Because ICU discharge and mortality represent competing risks, we used the cumulative incidence function to analyze time to hospital discharge and mortality over 28 days.To investigate whether high serum bicarbonate had any influence on the impact on long-term survival, we performed a multivariate Cox regression analysis in all patients discharged alive from the hospital. In Cox regression analysis, we also adjusted for age, gender, simplified acute physiology score (SAPS-I), sequential organ failure assessment (SOFA), main comorbidities, type of admission (clinical or surgical), diuretic use, either previous to or during ICU stay, alkali administration, hypo/hyperkalemia, hypo/hypernatremia, renal replacement therapy (RRT) and gastric output, minimum serum bicarbonate, partial CO2 pressure > 45mmHg, acute kidney injury severity and mechanical ventilation during ICU stay. All covariates were tested to maintain proportional hazard assumption3.Statistical analyses were performed using SPSS 19.0 for Windows.
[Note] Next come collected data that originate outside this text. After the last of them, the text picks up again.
-- pv_equiv track=rewrite | github.com/goksu-uzunturk/TS-Anomaly-Detection | src/utils.py | generate_labels_for_window
-- ===== SOURCE A (Python) =====
-- def generate_labels_for_window(window_start, window_end, anomaly_ranges):
--     label_window = []
--     for i in range(window_start, window_end + 1):
--         label = 0  # Default to 'normal'
--         for anomaly_type, ranges in anomaly_ranges.items():
--             for (range_start, range_end) in ranges:
--                 # Check if the point is within the anomaly range
--                 if range_start <= i <= range_end:
--                     label = anomaly_type  # Within anomaly range
--                     break  # Stop checking if label is set
--             if label != 0:  # Exit if labeled with anomaly
--                 break
--         label_window.append(label)
--
--     return label_window
-- ===== SOURCE B (Python) =====
-- def generate_labels_for_window(window_start, window_end, anomaly_ranges):
--     n = window_end - window_start + 1
--     if n <= 0:
--         return []
--     labels = [0] * n
--     # Paint ranges onto the window buffer in reverse priority order, so the
--     # first anomaly type listed wins; type 0 means 'normal' and paints nothing.
--     for anomaly_type, ranges in reversed(list(anomaly_ranges.items())):
--         if anomaly_type == 0:
--             continue
--         for range_start, range_end in ranges:
--             lo = max(range_start, window_start)
--             hi = min(range_end, window_end)
--             for j in range(lo - window_start, hi - window_start + 1):
--                 labels[j] = anomaly_type
--     return labels
-- ===== Notes on version B (the rewrite author's own statement) =====
-- stated objective: alternative
-- what changed: Instead of scanning every anomaly range for every window point, B allocates the window buffer once and paints each range's clipped interval onto it in reverse priority order (first listed type wins; type 0 paints nothing).
import Mathlib
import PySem

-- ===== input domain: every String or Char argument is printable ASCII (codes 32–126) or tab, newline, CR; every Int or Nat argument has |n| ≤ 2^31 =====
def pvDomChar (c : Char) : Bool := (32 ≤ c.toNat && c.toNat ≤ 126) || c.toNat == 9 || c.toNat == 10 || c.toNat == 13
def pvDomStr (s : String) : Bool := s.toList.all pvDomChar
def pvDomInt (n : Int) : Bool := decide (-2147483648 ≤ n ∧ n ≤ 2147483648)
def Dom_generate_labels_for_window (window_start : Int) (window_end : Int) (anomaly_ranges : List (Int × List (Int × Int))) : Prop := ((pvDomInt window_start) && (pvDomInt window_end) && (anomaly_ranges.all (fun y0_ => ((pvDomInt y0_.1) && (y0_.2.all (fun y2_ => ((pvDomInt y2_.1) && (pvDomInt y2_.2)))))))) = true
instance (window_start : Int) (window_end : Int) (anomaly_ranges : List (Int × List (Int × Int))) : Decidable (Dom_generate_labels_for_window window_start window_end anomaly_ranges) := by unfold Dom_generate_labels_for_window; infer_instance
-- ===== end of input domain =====

-- B replaces A's per-point scan of all ranges by painting each range's clipped
-- interval onto the window buffer, in reverse priority order (objective: alternative).

-- ===== PORT A =====
-- inner 'for (range_start, range_end) in ranges: … break' loop of A
def pvAInnerLoop (i t : Int) : List (Int × Int) → Int → Int
  | [], label => label
  | (rs, re) :: rest, label =>
      if rs ≤ i ∧ i ≤ re then t else pvAInnerLoop i t rest label

-- 'for anomaly_type, ranges in anomaly_ranges.items(): … if label != 0: break'
def pvAOuterLoop (i : Int) : List (Int × List (Int × Int)) → Int
  | [] => 0
  | (t, ranges) :: rest =>
      let label := pvAInnerLoop i t ranges 0
      if label ≠ 0 then label else pvAOuterLoop i rest

def generate_labels_for_window (window_start : Int) (window_end : Int) (anomaly_ranges : List (Int × List (Int × Int))) : List Int :=
  (PySem.List.pyRange window_start (window_end + 1) 1).foldl
    (fun label_window i => label_window ++ [pvAOuterLoop i anomaly_ranges]) []

-- ===== PORT B =====
-- paint one clipped range onto the buffer (j ≥ 0 always holds, so j.toNat is exact)
def pvPaintRange (ws we t : Int) (labels : List Int) (r : Int × Int) : List Int :=
  let lo := max r.1 ws
  let hi := min r.2 we
  (PySem.List.pyRange (lo - ws) (hi - ws + 1) 1).foldl
    (fun ls j => ls.set j.toNat t) labels

def generate_labels_for_window_alt (window_start : Int) (window_end : Int) (anomaly_ranges : List (Int × List (Int × Int))) : List Int :=
  let n := window_end - window_start + 1
  if n ≤ 0 then []
  else
    anomaly_ranges.reverse.foldl
      (fun ls p =>
        if p.1 = 0 then ls
        else p.2.foldl (pvPaintRange window_start window_end p.1) ls)
      (List.replicate n.toNat 0)

-- ===== PRECONDITION & SPEC =====
def Spec_generate_labels_for_window (window_start : Int) (window_end : Int) (anomaly_ranges : List (Int × List (Int × Int))) (out : List Int) : Prop := out = generate_labels_for_window_alt window_start window_end anomaly_ranges
instance (window_start : Int) (window_end : Int) (anomaly_ranges : List (Int × List (Int × Int))) (out : List Int) : Decidable (Spec_generate_labels_for_window window_start window_end anomaly_ranges out) := by unfold Spec_generate_labels_for_window; infer_instance

-- ===== CLAIM (what is proved, stated in full; the proofs are below) =====
def Claim_equal_generate_labels_for_window : Prop := ∀ (window_start : Int) (window_end : Int) (anomaly_ranges : List (Int × List (Int × Int))), Dom_generate_labels_for_window window_start window_end anomaly_ranges → Spec_generate_labels_for_window window_start window_end anomaly_ranges (generate_labels_for_window window_start window_end anomaly_ranges)

-- ===== LEMMAS AND PROOFS =====

-- A as a map over the window points
theorem foldl_append_singleton {α β : Type} (f : α → β) :
    ∀ (xs : List α) (acc : List β),
      xs.foldl (fun acc i => acc ++ [f i]) acc = acc ++ xs.map f
  | [], acc => by simp
  | x :: xs, acc => by
      simp [List.foldl, foldl_append_singleton f xs]

theorem gen_a_eq_map (ws we : Int) (ar : List (Int × List (Int × Int))) :
    generate_labels_for_window ws we ar =
      (PySem.List.pyRange ws (we + 1) 1).map (fun i => pvAOuterLoop i ar) := by
  unfold generate_labels_for_window
  rw [foldl_append_singleton]
  simp

-- pvAInnerLoop characterised by range membership
theorem pvAInnerLoop_eq_any (i t : Int) :
    ∀ (rs : List (Int × Int)),
      pvAInnerLoop i t rs 0 =
        if ∃ r ∈ rs, r.1 ≤ i ∧ i ≤ r.2 then t else 0
  | [] => by simp [pvAInnerLoop]
  | (a, b) :: rest => by
      by_cases h : a ≤ i ∧ i ≤ b
      · simp [pvAInnerLoop, h]
      · have hiff : (∃ r ∈ ((a, b) :: rest), r.1 ≤ i ∧ i ≤ r.2) ↔
            (∃ r ∈ rest, r.1 ≤ i ∧ i ≤ r.2) := by
          constructor
          · rintro ⟨r, hr, hc⟩
            rcases List.mem_cons.mp hr with h' | h'
            · subst h'; exact absurd hc h
            · exact ⟨r, h', hc⟩
          · rintro ⟨r, hr, hc⟩
            exact ⟨r, List.mem_cons_of_mem _ hr, hc⟩
        simp only [pvAInnerLoop, h, if_false, pvAInnerLoop_eq_any i t rest, hiff]

-- the set-fold over a pyRange, pointwise
theorem length_foldl_set (t : Int) :
    ∀ (js : List Int) (ls : List Int),
      (js.foldl (fun ls j => ls.set j.toNat t) ls).length = ls.length
  | [], ls => rfl
  | j :: js, ls => by
      simp [List.foldl, length_foldl_set t js]

theorem foldl_set_getElem? (t : Int) :
    ∀ (m : Nat) (a b : Int) (ls : List Int), (b - a).toNat = m → 0 ≤ a →
      b ≤ (ls.length : Int) → ∀ (k : Nat),
      ((PySem.List.pyRange a b 1).foldl (fun ls j => ls.set j.toNat t) ls)[k]? =
        if a ≤ (k : Int) ∧ (k : Int) < b then some t else ls[k]?
  | 0, a, b, ls, hm, ha, hb, k => by
      have hba : b ≤ a := by omega
      rw [PySem.List.pyRange_one_eq_nil hba]
      have : ¬ (a ≤ (k : Int) ∧ (k : Int) < b) := by omega
      simp [this]
  | m + 1, a, b, ls, hm, ha, hb, k => by
      have hab : a < b := by omega
      rw [PySem.List.pyRange_one_cons hab]
      simp only [List.foldl]
      have hlen : ((ls.set a.toNat t).length : Int) = (ls.length : Int) := by simp
      have hrec := foldl_set_getElem? t m (a + 1) b (ls.set a.toNat t)
        (by omega) (by omega) (by omega) k
      rw [hrec]
      by_cases h1 : a + 1 ≤ (k : Int) ∧ (k : Int) < b
      · simp [h1, show a ≤ (k : Int) ∧ (k : Int) < b by omega]
      · by_cases h2 : (k : Int) = a
        · have hk : k = a.toNat := by omega
          have hlt : a.toNat < ls.length := by omega
          rw [if_neg h1, if_pos (show a ≤ (k : Int) ∧ (k : Int) < b by omega), hk]
          simp [hlt]
        · have hne : a.toNat ≠ k := by omega
          have hout : ¬ (a ≤ (k : Int) ∧ (k : Int) < b) := by omega
          rw [if_neg h1, if_neg hout]
          exact List.getElem?_set_ne hne

-- painting one range, pointwise (buffer has length (we-ws+1).toNat)
theorem pvPaintRange_length (ws we t : Int) (ls : List Int) (r : Int × Int) :
    (pvPaintRange ws we t ls r).length = ls.length := by
  unfold pvPaintRange
  exact length_foldl_set t _ ls

theorem pvPaintRange_getElem? (ws we t : Int) (ls : List Int) (r : Int × Int)
    (hlen : (ls.length : Int) = we - ws + 1) (k : Nat) (hk : k < ls.length) :
    (pvPaintRange ws we t ls r)[k]? =
      if r.1 ≤ ws + (k : Int) ∧ ws + (k : Int) ≤ r.2 then some t else ls[k]? := by
  unfold pvPaintRange
  rw [foldl_set_getElem? t (min r.2 we - ws + 1 - (max r.1 ws - ws)).toNat
    (max r.1 ws - ws) (min r.2 we - ws + 1) ls rfl (by omega) (by omega) k]
  congr 1
  simp only [eq_iff_iff]
  omega

-- painting all ranges of one type, pointwise
theorem foldl_paint_length (ws we t : Int) :
    ∀ (rs : List (Int × Int)) (ls : List Int),
      (rs.foldl (pvPaintRange ws we t) ls).length = ls.length
  | [], ls => rfl
  | r :: rs, ls => by
      simp [List.foldl, foldl_paint_length ws we t rs, pvPaintRange_length]

theorem foldl_paint_getElem? (ws we t : Int) :
    ∀ (rs : List (Int × Int)) (ls : List Int),
      (ls.length : Int) = we - ws + 1 → ∀ (k : Nat), k < ls.length →
      (rs.foldl (pvPaintRange ws we t) ls)[k]? =
        if ∃ r ∈ rs, r.1 ≤ ws + (k : Int) ∧ ws + (k : Int) ≤ r.2
        then some t else ls[k]?
  | [], ls, hlen, k, hk => by simp
  | r :: rs, ls, hlen, k, hk => by
      simp only [List.foldl]
      rw [foldl_paint_getElem? ws we t rs (pvPaintRange ws we t ls r)
        (by rw [pvPaintRange_length]; exact hlen)
        k (by rw [pvPaintRange_length]; exact hk)]
      rw [pvPaintRange_getElem? ws we t ls r hlen k hk]
      by_cases h1 : ∃ r' ∈ rs, r'.1 ≤ ws + (k : Int) ∧ ws + (k : Int) ≤ r'.2
      · simp [h1]
      · by_cases h2 : r.1 ≤ ws + (k : Int) ∧ ws + (k : Int) ≤ r.2
        · simp [h1, h2]
        · simp [h1, h2]

-- the reverse fold of B, pointwise: it computes pvAOuterLoop at each point
def pvBFold (ws we : Int) (ar : List (Int × List (Int × Int))) : List Int :=
  ar.reverse.foldl
    (fun ls p => if p.1 = 0 then ls
      else p.2.foldl (pvPaintRange ws we p.1) ls)
    (List.replicate (we - ws + 1).toNat 0)

theorem pvBFold_cons (ws we : Int) (p : Int × List (Int × Int))
    (ar : List (Int × List (Int × Int))) :
    pvBFold ws we (p :: ar) =
      if p.1 = 0 then pvBFold ws we ar
      else p.2.foldl (pvPaintRange ws we p.1) (pvBFold ws we ar) := by
  unfold pvBFold
  rw [List.reverse_cons, List.foldl_append]
  simp

theorem pvBFold_length (ws we : Int) :
    ∀ (ar : List (Int × List (Int × Int))),
      (pvBFold ws we ar).length = (we - ws + 1).toNat
  | [] => by simp [pvBFold]
  | p :: ar => by
      rw [pvBFold_cons]
      by_cases h : p.1 = 0
      · simp [h, pvBFold_length ws we ar]
      · simp [h, foldl_paint_length, pvBFold_length ws we ar]

theorem pvBFold_getElem? (ws we : Int) (hn : ¬ we - ws + 1 ≤ 0) :
    ∀ (ar : List (Int × List (Int × Int))) (k : Nat), (k : Int) < we - ws + 1 →
      (pvBFold ws we ar)[k]? = some (pvAOuterLoop (ws + (k : Int)) ar)
  | [], k, hk => by
      have : k < (we - ws + 1).toNat := by omega
      simp [pvBFold, pvAOuterLoop, this]
  | p :: ar, k, hk => by
      have hlen : ((pvBFold ws we ar).length : Int) = we - ws + 1 := by
        rw [pvBFold_length]; omega
      have hklen : k < (pvBFold ws we ar).length := by
        rw [pvBFold_length]; omega
      rw [pvBFold_cons]
      by_cases h0 : p.1 = 0
      · have : pvAOuterLoop (ws + (k : Int)) (p :: ar) =
            pvAOuterLoop (ws + (k : Int)) ar := by
          obtain ⟨t, rs⟩ := p
          simp only at h0
          simp [pvAOuterLoop, h0, pvAInnerLoop_eq_any]
        rw [this, if_pos h0]
        exact pvBFold_getElem? ws we hn ar k hk
      · rw [if_neg h0,
          foldl_paint_getElem? ws we p.1 p.2 (pvBFold ws we ar) hlen k hklen,
          pvBFold_getElem? ws we hn ar k hk]
        obtain ⟨t, rs⟩ := p
        simp only at h0 ⊢
        simp only [pvAOuterLoop, pvAInnerLoop_eq_any]
        by_cases hA : ∃ r ∈ rs, r.1 ≤ ws + (k : Int) ∧ ws + (k : Int) ≤ r.2
        · simp [hA, h0]
        · simp [hA]

-- ===== VERDICT (by name: the statement is the Claim_ definition above) =====
theorem generate_labels_for_window_spec : Claim_equal_generate_labels_for_window := by
  intro ws we ar _
  show generate_labels_for_window ws we ar = generate_labels_for_window_alt ws we ar
  rw [gen_a_eq_map]
  by_cases hn : we - ws + 1 ≤ 0
  · have h1 : generate_labels_for_window_alt ws we ar = [] := by
      unfold generate_labels_for_window_alt; simp [hn]
    rw [h1, PySem.List.pyRange_one_eq_nil (by omega)]; simp
  · have halt : generate_labels_for_window_alt ws we ar = pvBFold ws we ar := by
      unfold generate_labels_for_window_alt pvBFold
      simp only [if_neg hn]
    rw [halt]
    apply List.ext_getElem?
    intro k
    by_cases hk : (k : Int) < we - ws + 1
    · have hkl : k < (PySem.List.pyRange ws (we + 1) 1).length := by
        rw [PySem.List.length_pyRange_one]; omega
      rw [pvBFold_getElem? ws we hn ar k hk, List.getElem?_map,
        List.getElem?_eq_getElem hkl, PySem.List.getElem_pyRange_one]
      rfl
    · have h1 : (pvBFold ws we ar)[k]? = none := by
        rw [List.getElem?_eq_none_iff, pvBFold_length]; omega
      have h2 : ((PySem.List.pyRange ws (we + 1) 1).map (fun i => pvAOuterLoop i ar))[k]? = none := by
        rw [List.getElem?_eq_none_iff]
        rw [List.length_map, PySem.List.length_pyRange_one]; omega
      rw [h1, h2]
Arterial Blood Sample Analysis – Sensitivity Analysis

In a sensitivity analysis, we attempted to separately evaluate patients with arterial blood gas measurements (n = 12,696). In these patients a standard base excess (SBE) greater than 5 mEq/L (n = 3,273) was used to define metabolic alkalosis instead of serum bicarbonate levels. The majority of patients with high SBE (72.2%) also had alkalemia (pH > 7.45). In these subset analyses, metabolic alkalosis remained independently associated with the death rate in uni- and multivariate analyses (see supplementary table 4).

References

1. Le Gall JR, Loirat P, Alperovitch A, Glaser P, Granthil C, Mathieu D, Mercier P, Thomas R, Villers D. (1984) A simplified acute physiology score for ICU patients. Crit Care Med 12:975-977.

2. Vincent JL, de Mendonça A, Cantraine F, Moreno R, Takala J, Suter PM, Sprung CL, Colardyn F, Blecher S. (1998) Use of the SOFA score to assess the incidence of organ dysfunction/failure in intensive care units: results of a multicenter, prospective study. Working group on "sepsis-related problems" of the European Society of Intensive Care Medicine. Crit Care Med 26:1793-1800.